Actually he never took Morse’s candidacy seriously and never thought Humphrey, in the absence of a Kennedy withdrawal, could claim more than 200 delegate votes. Nor, in his view, could Humphrey be nominated even if he knocked Kennedy out in the primaries. Campaigning had its supposed joys, he knew, but it also took its physical, emotional, financial and political toll. For Humphrey or anyone else to campaign without hope of success, no matter how loudly the crowds applauded or how hopefully one’s managers talked, seemed to him—as he remarked to one reporter—“just a waste of time…. Why does Hubert do it?”

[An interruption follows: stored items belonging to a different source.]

-- pv_equiv track=rewrite | github.com/Sominemo/TopazMineSweeper | test.py | hints
-- ===== SOURCE A (Python) =====
-- def hints(mines):
--     cache = []
--
--     for row in range(len(mines)):
--         cache.append([])
--         for col in range(len(mines[row])):
--             cache[row].append(0)
--
--             if row > 0 and mines[row - 1][col] == 1:
--                 cache[row][col] += 1
--
--             if row < len(mines) - 1 and mines[row + 1][col] == 1:
--                 cache[row][col] += 1
--
--             if col > 0 and mines[row][col - 1] == 1:
--                 cache[row][col] += 1
--
--             if col < len(mines[row]) - 1 and mines[row][col + 1] == 1:
--                 cache[row][col] += 1
--
--             if row > 0 and col > 0 and mines[row - 1][col - 1] == 1:
--                 cache[row][col] += 1
--
--             if row > 0 and col < len(mines[row]) - 1 and mines[row - 1][col + 1] == 1:
--                 cache[row][col] += 1
--
--             if row < len(mines) - 1 and col > 0 and mines[row + 1][col - 1] == 1:
--                 cache[row][col] += 1
--
--             if row < len(mines) - 1 and col < len(mines[row]) - 1 and mines[row + 1][col + 1] == 1:
--                 cache[row][col] += 1
--
--     return cache
-- ===== SOURCE B (Python) =====
-- def hints(mines):
--     # Separable 3x3 convolution: indicator grid -> horizontal 3-sums -> vertical 3-sums minus center.
--     b = [[1 if v == 1 else 0 for v in row] for row in mines]
--     h = [[(row[c - 1] if c > 0 else 0) + row[c] + (row[c + 1] if c + 1 < len(row) else 0)
--           for c in range(len(row))] for row in b]
--     return [[(h[r - 1][c] if r > 0 and c < len(h[r - 1]) else 0)
--              + h[r][c]
--              + (h[r + 1][c] if r + 1 < len(h) and c < len(h[r + 1]) else 0)
--              - b[r][c]
--              for c in range(len(h[r]))] for r in range(len(h))]
-- ===== Notes on version B (the rewrite author's own statement) =====
-- stated objective: alternative
-- what changed: Replaced A's per-cell gather of eight guarded neighbor reads by a separable 3x3 convolution: build the 0/1 indicator grid, take horizontal 3-sums per row, then combine three vertically adjacent 3-sums and subtract the centre indicator.
import Mathlib
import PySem

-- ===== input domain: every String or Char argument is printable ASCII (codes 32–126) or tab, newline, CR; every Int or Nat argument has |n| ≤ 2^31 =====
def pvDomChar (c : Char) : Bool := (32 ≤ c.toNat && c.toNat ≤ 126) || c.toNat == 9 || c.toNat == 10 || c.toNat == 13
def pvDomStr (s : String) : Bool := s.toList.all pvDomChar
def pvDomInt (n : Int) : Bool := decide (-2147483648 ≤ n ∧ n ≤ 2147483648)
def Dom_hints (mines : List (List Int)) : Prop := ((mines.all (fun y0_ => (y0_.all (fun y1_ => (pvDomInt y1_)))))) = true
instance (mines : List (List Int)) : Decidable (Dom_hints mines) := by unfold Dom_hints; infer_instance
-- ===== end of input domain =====

-- B replaces A's per-cell 8-way gather by a separable 3x3 convolution (horizontal 3-sums of the
-- 0/1 indicator grid, then vertical 3-sums minus the centre); objective: alternative algorithm.

-- ===== PORT A =====
-- mines[i][j]; inside Pre_hints every such access is in range (A raises IndexError exactly outside Pre_hints)
def pyAt (mines : List (List Int)) (i j : Int) : Int :=
  PySem.List.pyGetD (PySem.List.pyGetD mines i []) j 0

-- the body of A's inner loop: cache[row].append(0) followed by the eight guarded increments, in order
def aCell (mines : List (List Int)) (row col : Int) : Int :=
  let n : Int := PySem.List.len mines
  let m : Int := PySem.List.len (PySem.List.pyGetD mines row [])
  let v : Int := 0
  let v := if 0 < row ∧ pyAt mines (row - 1) col = 1 then v + 1 else v
  let v := if row < n - 1 ∧ pyAt mines (row + 1) col = 1 then v + 1 else v
  let v := if 0 < col ∧ pyAt mines row (col - 1) = 1 then v + 1 else v
  let v := if col < m - 1 ∧ pyAt mines row (col + 1) = 1 then v + 1 else v
  let v := if 0 < row ∧ 0 < col ∧ pyAt mines (row - 1) (col - 1) = 1 then v + 1 else v
  let v := if 0 < row ∧ col < m - 1 ∧ pyAt mines (row - 1) (col + 1) = 1 then v + 1 else v
  let v := if row < n - 1 ∧ 0 < col ∧ pyAt mines (row + 1) (col - 1) = 1 then v + 1 else v
  let v := if row < n - 1 ∧ col < m - 1 ∧ pyAt mines (row + 1) (col + 1) = 1 then v + 1 else v
  v

def hints (mines : List (List Int)) : List (List Int) :=
  (PySem.List.pyRange 0 (PySem.List.len mines) 1).foldl
    (fun cache row =>
      cache ++ [(PySem.List.pyRange 0 (PySem.List.len (PySem.List.pyGetD mines row [])) 1).foldl
        (fun racc col => racc ++ [aCell mines row col]) []])
    []

-- ===== PORT B =====
-- [1 if v == 1 else 0 for v in row]
def indRow (row : List Int) : List Int := row.map (fun v => if v = 1 then (1 : Int) else 0)

-- horizontal 3-sum of one indicator row
def hRow (row : List Int) : List Int :=
  (List.range row.length).map (fun c =>
    (if 0 < c then row.getD (c - 1) 0 else 0) + row.getD c 0
      + (if c + 1 < row.length then row.getD (c + 1) 0 else 0))

def hints_alt (mines : List (List Int)) : List (List Int) :=
  let b := mines.map indRow
  let h := b.map hRow
  (List.range h.length).map (fun r =>
    (List.range (h.getD r []).length).map (fun c =>
      (if 0 < r ∧ c < (h.getD (r - 1) []).length then (h.getD (r - 1) []).getD c 0 else 0)
        + (h.getD r []).getD c 0
        + (if r + 1 < h.length ∧ c < (h.getD (r + 1) []).length then (h.getD (r + 1) []).getD c 0 else 0)
        - (b.getD r []).getD c 0))

-- ===== PRECONDITION & SPEC =====
-- Pre_hints: the grid is rectangular (all rows of equal length). A raises IndexError on every
-- non-rectangular grid (it bounds columns by the current row while indexing adjacent rows), so
-- Pre_hints excludes exactly the inputs on which A raises.
def Pre_hints (mines : List (List Int)) : Prop :=
  ∀ row ∈ mines, row.length = (mines.headD []).length
instance (mines : List (List Int)) : Decidable (Pre_hints mines) := by unfold Pre_hints; infer_instance

def pvWitness_hints : List (List Int) := [[1, 0], [0, 1]]

def Spec_hints (mines : List (List Int)) (out : List (List Int)) : Prop := out = hints_alt mines
instance (mines : List (List Int)) (out : List (List Int)) : Decidable (Spec_hints mines out) := by unfold Spec_hints; infer_instance

-- ===== CLAIM (what is proved, stated in full; the proofs are below) =====
def Claim_equal_hints : Prop := ∀ (mines : List (List Int)), Dom_hints mines → Pre_hints mines → Spec_hints mines (hints mines)

-- ===== LEMMAS AND PROOFS =====

-- indicator of a mine at (r, c), Nat indices (proof-side abbreviation)
def ind (mines : List (List Int)) (r c : Nat) : Int :=
  if (mines.getD r []).getD c 0 = 1 then 1 else 0

-- B's cell value in canonical form
def bCell (mines : List (List Int)) (n m r c : Nat) : Int :=
  (if 0 < r ∧ c < m then (hRow (indRow (mines.getD (r - 1) []))).getD c 0 else 0)
    + (hRow (indRow (mines.getD r []))).getD c 0
    + (if r + 1 < n ∧ c < m then (hRow (indRow (mines.getD (r + 1) []))).getD c 0 else 0)
    - (indRow (mines.getD r [])).getD c 0

lemma ite_inc (p : Prop) [Decidable p] (v : Int) :
    (if p then v + 1 else v) = v + (if p then 1 else 0) := by
  split <;> ring

lemma getD_indRow (row : List Int) (c : Nat) (h : c < row.length) :
    (indRow row).getD c 0 = if row.getD c 0 = 1 then (1 : Int) else 0 := by
  rw [List.getD_eq_getElem _ _ (by simpa [indRow] using h),
      List.getD_eq_getElem _ _ h]
  simp [indRow]

lemma length_indRow (row : List Int) : (indRow row).length = row.length := by
  simp [indRow]

lemma length_hRow (row : List Int) : (hRow row).length = row.length := by
  simp [hRow]

lemma getD_hRow (row : List Int) (c : Nat) (h : c < row.length) :
    (hRow row).getD c 0 =
      (if 0 < c then row.getD (c - 1) 0 else 0) + row.getD c 0
        + (if c + 1 < row.length then row.getD (c + 1) 0 else 0) := by
  rw [List.getD_eq_getElem _ _ (by simpa [length_hRow] using h)]
  simp [hRow]

lemma hA (mines : List (List Int)) (n m : Nat) (hn : n = mines.length)
    (hlen : ∀ r, r < n → (mines.getD r []).length = m) :
    hints mines = (List.range n).map (fun (r : Nat) => (List.range m).map (fun (c : Nat) => aCell mines (r : Int) (c : Int))) := by
  subst hn
  unfold hints
  simp only [PySem.List.len_eq, PySem.List.pyRange_zero_nat, PySem.List.foldl_append_singleton_eq_map,
    List.nil_append, List.map_map]
  refine List.map_congr_left (fun r hrr => ?_)
  simp only [Function.comp_apply, PySem.List.pyGetD_natCast]
  rw [hlen r (List.mem_range.mp hrr)]
  rfl

lemma hB (mines : List (List Int)) (n m : Nat) (hn : n = mines.length)
    (hlen : ∀ r, r < n → (mines.getD r []).length = m) :
    hints_alt mines = (List.range n).map (fun r => (List.range m).map (fun c => bCell mines n m r c)) := by
  subst hn
  unfold hints_alt
  have hgb : ∀ r', r' < mines.length → (mines.map indRow).getD r' [] = indRow (mines.getD r' []) := by
    intro r' hr'
    rw [List.getD_eq_getElem _ _ (by simpa using hr'), List.getD_eq_getElem _ _ hr']
    simp
  have hgh : ∀ r', r' < mines.length →
      ((mines.map indRow).map hRow).getD r' [] = hRow (indRow (mines.getD r' [])) := by
    intro r' hr'
    rw [List.getD_eq_getElem _ _ (by simpa using hr'), List.getD_eq_getElem _ _ hr']
    simp
  simp only [List.length_map]
  refine List.map_congr_left (fun r hrr => ?_)
  have hr := List.mem_range.mp hrr
  rw [hgh r hr, length_hRow, length_indRow, hlen r hr]
  refine List.map_congr_left (fun c hcc => ?_)
  unfold bCell
  rw [hgh (r - 1) (by omega), hgb r hr]
  simp only [length_hRow, length_indRow, hlen (r - 1) (by omega)]
  by_cases hrn : r + 1 < mines.length
  · rw [hgh (r + 1) hrn]
    simp only [length_hRow, length_indRow, hlen (r + 1) hrn]
  · simp [hrn]

lemma cell_eq (mines : List (List Int)) (n m r c : Nat) (hn : n = mines.length)
    (hlen : ∀ r', r' < n → (mines.getD r' []).length = m) (hr : r < n) (hc : c < m) :
    aCell mines (r : Int) (c : Int) = bCell mines n m r c := by
  subst hn
  have hIndL : ∀ r', r' < mines.length → (indRow (mines.getD r' [])).length = m := by
    intro r' h'; rw [length_indRow, hlen r' h']
  have hval : ∀ r', r' < mines.length → (hRow (indRow (mines.getD r' []))).getD c 0 =
      (if 0 < c then ind mines r' (c - 1) else 0) + ind mines r' c
        + (if c + 1 < m then ind mines r' (c + 1) else 0) := by
    intro r' h'
    rw [getD_hRow _ _ (by rw [hIndL r' h']; exact hc), hIndL r' h']
    congr 1
    · congr 1
      · by_cases h0 : 0 < c
        · simp only [h0, if_true]
          rw [getD_indRow _ _ (by rw [hlen r' h']; omega)]; rfl
        · simp [h0]
      · rw [getD_indRow _ _ (by rw [hlen r' h']; exact hc)]; rfl
    · by_cases hcm : c + 1 < m
      · simp only [hcm, if_true]
        rw [getD_indRow _ _ (by rw [hlen r' h']; omega)]; rfl
      · simp [hcm]
  have g1 : ((0:Int) < (r : Int)) ↔ 0 < r := by omega
  have g2 : ((r : Int) < (mines.length : Int) - 1) ↔ r + 1 < mines.length := by omega
  have g3 : ((0:Int) < (c : Int)) ↔ 0 < c := by omega
  have g4 : ((c : Int) < (m : Int) - 1) ↔ c + 1 < m := by omega
  unfold aCell pyAt bCell
  simp only [PySem.List.len_eq, PySem.List.pyGetD_natCast]
  rw [hlen r hr]
  simp only [g1, g2, g3, g4]
  rw [hval r hr, getD_indRow _ _ (by rw [hlen r hr]; exact hc)]
  by_cases hr0 : 0 < r <;> by_cases hrn : r + 1 < mines.length <;>
    by_cases hc0 : 0 < c <;> by_cases hcm : c + 1 < m <;>
  · try rw [hval (r - 1) (by omega)]
    try rw [hval (r + 1) (by omega)]
    simp only [hr0, hrn, hc0, hcm, if_true, if_false, true_and, false_and, and_false, ite_inc]
    try rw [show ((r : Int) - 1) = (((r - 1 : Nat)) : Int) from by omega]
    try rw [show ((c : Int) - 1) = (((c - 1 : Nat)) : Int) from by omega]
    try rw [show ((r : Int) + 1) = (((r + 1 : Nat)) : Int) from by omega]
    try rw [show ((c : Int) + 1) = (((c + 1 : Nat)) : Int) from by omega]
    simp only [PySem.List.pyGetD_natCast, ind, hc, if_true]
    ring

theorem main_eq (mines : List (List Int)) (h : Pre_hints mines) : hints mines = hints_alt mines := by
  set n := mines.length with hn
  set m := (mines.headD []).length with hm
  have hlen : ∀ r, r < n → (mines.getD r []).length = m := by
    intro r hr
    rw [List.getD_eq_getElem _ _ hr]
    exact h _ (List.getElem_mem hr)
  rw [hA mines n m rfl hlen, hB mines n m rfl hlen]
  refine List.map_congr_left (fun r hrr => ?_)
  refine List.map_congr_left (fun c hcc => ?_)
  exact cell_eq mines n m r c rfl hlen (List.mem_range.mp hrr) (List.mem_range.mp hcc)

-- ===== VERDICT (by name: the statement is the Claim_ definition above) =====
theorem hints_spec : Claim_equal_hints := by
  intro mines _ hpre
  unfold Spec_hints
  exact main_eq mines hpre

His real opposition, he knew, would be Symington, Johnson and Stevenson. The latter’s participation in the 1956 primaries entitled him to vow he was not a candidate in 1960, but Kennedy argued that Johnson and particularly Symington should not be seeking nationwide delegate support without proving their voter appeal. At times he exempted Johnson from this charge because of his duties as Majority Leader. But often he referred generally to all his inactive opponents. “If the voters don’t love them in March, April or May,” he told a New Hampshire audience, “they won’t love them in November.”

Privately he thought that Symington, had he organized earlier, might have been able to defeat him among the more conservative Democrats of Indiana or Nebraska; and one defeat would have been enough to deny Kennedy the nomination. But Symington, he felt, preferred the strategy of compromise. Johnson, he was certain, would not enter and could not win any of the 1960 primaries in which Kennedy was running—although he would later speculate that LBJ might have carried West Virginia “if he’d made a fight out of it.” But the Majority Leader’s decision to stick to his Senate duties and enter no primaries at all was a fatal flaw in the Johnson campaign, Kennedy believed, the flaw that prevented Johnson’s nomination.